I have loved her,
cleaved from the rice fields and now sprawling endlessly,
a muddy river flowing through her belly,
now tinged with red.
I have been held by her well into the morning,
dreamed of nothing else but her decaying breath,
and the flower markets bustling through the night
on the verge of closing.
I have spent endless hours wandering the alleys,
discovering her exotic secrets,
and I have felt inside her a tangible suffering,
the wasting lives, and the coming violence.

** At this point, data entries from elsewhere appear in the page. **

-- pv_equiv track=rewrite | github.com/klementtan/CS3203 | Team34/Tests34/result_parser.py | get_dupes
-- ===== SOURCE A (Python) =====
-- def get_dupes(xs):
-- 	dupes = set()
-- 	uniq = set()
-- 	for x in xs:
-- 		if x in uniq:
-- 			dupes.add(x)
-- 		else:
-- 			uniq.add(x)
-- 	return dupes
-- ===== SOURCE B (Python) =====
-- def get_dupes(xs):
-- 	rest = list(xs)
-- 	for x in dict.fromkeys(rest):
-- 		rest.remove(x)
-- 	return set(rest)
-- ===== Notes on version B (the rewrite author's own statement) =====
-- stated objective: alternative
-- what changed: Instead of a single pass with seen/dupes sets, B subtracts one occurrence of each distinct element from the list (dict.fromkeys + list.remove) and returns the set of the leftover occurrences.
import Mathlib
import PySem

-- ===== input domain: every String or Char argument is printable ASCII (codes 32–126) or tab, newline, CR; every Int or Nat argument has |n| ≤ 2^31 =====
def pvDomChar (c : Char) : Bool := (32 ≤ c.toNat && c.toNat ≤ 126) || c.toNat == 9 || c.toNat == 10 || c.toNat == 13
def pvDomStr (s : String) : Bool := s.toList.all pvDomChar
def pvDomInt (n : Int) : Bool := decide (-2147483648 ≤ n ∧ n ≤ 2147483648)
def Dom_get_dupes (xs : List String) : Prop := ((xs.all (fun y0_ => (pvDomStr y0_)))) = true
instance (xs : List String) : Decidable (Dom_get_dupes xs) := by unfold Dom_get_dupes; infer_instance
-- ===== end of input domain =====

-- B replaces A's single-pass seen/dupes bookkeeping with a multiset-subtraction decomposition:
-- delete the first occurrence of each distinct element from a copy of the list, then the
-- leftovers are exactly the duplicate occurrences and set() of them is the answer (alternative, not faster).

-- ===== PORT A =====
-- for x in xs: if x in uniq: dupes.add(x) else: uniq.add(x); return dupes
def get_dupes (xs : List String) : List String :=
  (xs.foldl
    (fun (st : PySem.Set String × PySem.Set String) x =>
      if PySem.Set.contains st.2 x then (PySem.Set.add st.1 x, st.2)
      else (st.1, PySem.Set.add st.2 x))
    (PySem.Set.empty, PySem.Set.empty)).1

-- ===== PORT B =====
-- rest = list(xs); for x in dict.fromkeys(rest): rest.remove(x); return set(rest)
-- rest.remove(x): each x removed is still present (the distinct elements are removed once each),
-- so PySem.List.remove? never returns none here; .getD rest only makes the step total.
def get_dupes_alt (xs : List String) : List String :=
  let rest :=
    (PySem.List.dedup xs).foldl
      (fun (rest : List String) x => (PySem.List.remove? rest x).getD rest) xs
  PySem.Set.ofList rest

-- ===== PRECONDITION & SPEC =====
def Spec_get_dupes (xs : List String) (out : List String) : Prop := out = get_dupes_alt xs
instance (xs : List String) (out : List String) : Decidable (Spec_get_dupes xs out) := by unfold Spec_get_dupes; infer_instance

-- ===== CLAIM (what is proved, stated in full; the proofs are below) =====
def Claim_equal_get_dupes : Prop := ∀ (xs : List String), Dom_get_dupes xs → Spec_get_dupes xs (get_dupes xs)

-- ===== LEMMAS AND PROOFS =====

-- the non-first occurrences of xs, given that the elements of `seen` were already seen
def pvNF (seen : List String) : List String → List String
  | [] => []
  | x :: t => if x ∈ seen then x :: pvNF seen t else pvNF (seen ++ [x]) t

-- the new distinct elements of xs (first occurrences), given `seen`
def pvD (seen : List String) : List String → List String
  | [] => []
  | x :: t => if x ∈ seen then pvD seen t else x :: pvD (seen ++ [x]) t

theorem pvD_not_mem_seen (xs : List String) : ∀ (seen : List String),
    ∀ y ∈ pvD seen xs, y ∉ seen := by
  induction xs with
  | nil => intro seen y hy; simp [pvD] at hy
  | cons x t ih =>
    intro seen y hy
    by_cases hx : x ∈ seen
    · exact ih seen y (by simpa [pvD, hx] using hy)
    · rcases (by simpa [pvD, hx] using hy : y = x ∨ y ∈ pvD (seen ++ [x]) t) with h | h
      · simpa [h] using hx
      · intro hmem; exact ih (seen ++ [x]) y h (by simp [hmem])

theorem pv_dedup_eq_pvD (xs : List String) : ∀ (seen : List String),
    xs.foldl PySem.Set.add seen = seen ++ pvD seen xs := by
  induction xs with
  | nil => intro seen; simp [pvD]
  | cons x t ih =>
    intro seen
    by_cases hx : x ∈ seen
    · simp [pvD, hx, ih]
    · simp [pvD, hx, ih]

-- A's dupes set equals set() folded over the non-first occurrences
theorem pvA_eq (xs : List String) : ∀ (seen d : List String),
    (xs.foldl
      (fun (st : PySem.Set String × PySem.Set String) x =>
        if PySem.Set.contains st.2 x then (PySem.Set.add st.1 x, st.2)
        else (st.1, PySem.Set.add st.2 x))
      (d, seen)).1
    = (pvNF seen xs).foldl PySem.Set.add d := by
  induction xs with
  | nil => intro seen d; simp [pvNF]
  | cons x t ih =>
    intro seen d
    by_cases hx : x ∈ seen
    · simpa [pvNF, hx, PySem.Set.contains, PySem.Set.add_of_mem hx] using ih seen (PySem.Set.add d x)
    · simpa [pvNF, hx, PySem.Set.contains, PySem.Set.add_of_not_mem hx] using ih (seen ++ [x]) d

theorem pv_rm_cons (ys : List String) (x : String) :
    ∀ (init : List String), (∀ y ∈ ys, y ≠ x) →
    ys.foldl (fun (rest : List String) y => (PySem.List.remove? rest y).getD rest) (x :: init)
    = x :: ys.foldl (fun (rest : List String) y => (PySem.List.remove? rest y).getD rest) init := by
  induction ys with
  | nil => intro init _; simp
  | cons y ys ih =>
    intro init h
    have hyx : x ≠ y := fun e => h y (by simp) e.symm
    have hstep : (PySem.List.remove? (x :: init) y).getD (x :: init)
        = x :: (PySem.List.remove? init y).getD init := by
      rw [PySem.List.remove?_cons_of_ne init hyx]
      cases PySem.List.remove? init y <;> simp
    simp only [List.foldl_cons, hstep]
    exact ih _ (fun z hz => h z (by simp [hz]))

-- B's removal loop leaves exactly the non-first occurrences
theorem pvB_rest_eq (xs : List String) : ∀ (seen : List String),
    (pvD seen xs).foldl
      (fun (rest : List String) y => (PySem.List.remove? rest y).getD rest) xs
    = pvNF seen xs := by
  induction xs with
  | nil => intro seen; simp [pvD, pvNF]
  | cons x t ih =>
    intro seen
    by_cases hx : x ∈ seen
    · have hne : ∀ y ∈ pvD seen t, y ≠ x := fun y hy e =>
        pvD_not_mem_seen t seen y hy (e ▸ hx)
      simp only [pvD, pvNF, if_pos hx]
      rw [pv_rm_cons _ _ _ hne, ih seen]
    · simp only [pvD, pvNF, if_neg hx, List.foldl_cons,
        PySem.List.remove?_cons_self, Option.getD_some]
      exact ih (seen ++ [x])

-- ===== VERDICT (by name: the statement is the Claim_ definition above) =====
theorem get_dupes_spec : Claim_equal_get_dupes := by
  intro xs _
  unfold Spec_get_dupes get_dupes get_dupes_alt
  have hd : PySem.List.dedup xs = pvD [] xs := by
    simpa [PySem.Set.ofList_eq_foldl] using pv_dedup_eq_pvD xs []
  rw [hd, pvB_rest_eq xs []]
  have hb : PySem.Set.ofList (pvNF [] xs) = (pvNF [] xs).foldl PySem.Set.add [] := by
    simp [PySem.Set.ofList_eq_foldl]
  rw [hb]
  simpa [PySem.Set.empty] using pvA_eq xs [] []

But this is a land of free people
who will not listen to dictation.
And if she must paint herself once more
then let her color be red
just as a single staff colored the Nile.
A single crimson bead now rests on my fingertip
as dusk refracts towering silhouettes against a fiery horizon,
and a ruby net trolls through the Andamon sea.
She is no stranger to storm.
When lightning cracks her sky, it shatters the towers,
the monsoons tumble and rise in the streets,
and the city trembles, alive.
In such a place, one must not acknowledge fear
or tears to regret the lives that could be,
once lost, lost forever, but the vibrancy of a golden dream
dances with bats along the canal tunnels.
Awash against her flooded riverbanks, what little hope can we have
when backs are bent and bodies graying in the streets?
Only that quiet red light lifting over the city at dawn, the fleeting knowledge
that we have tried and lived our lives as they should be.
And when finally that day should come
let her sit and dictate my color to me
and she must know from where comes the crimson bead on my finger,
and see how I have crushed it against my cheek.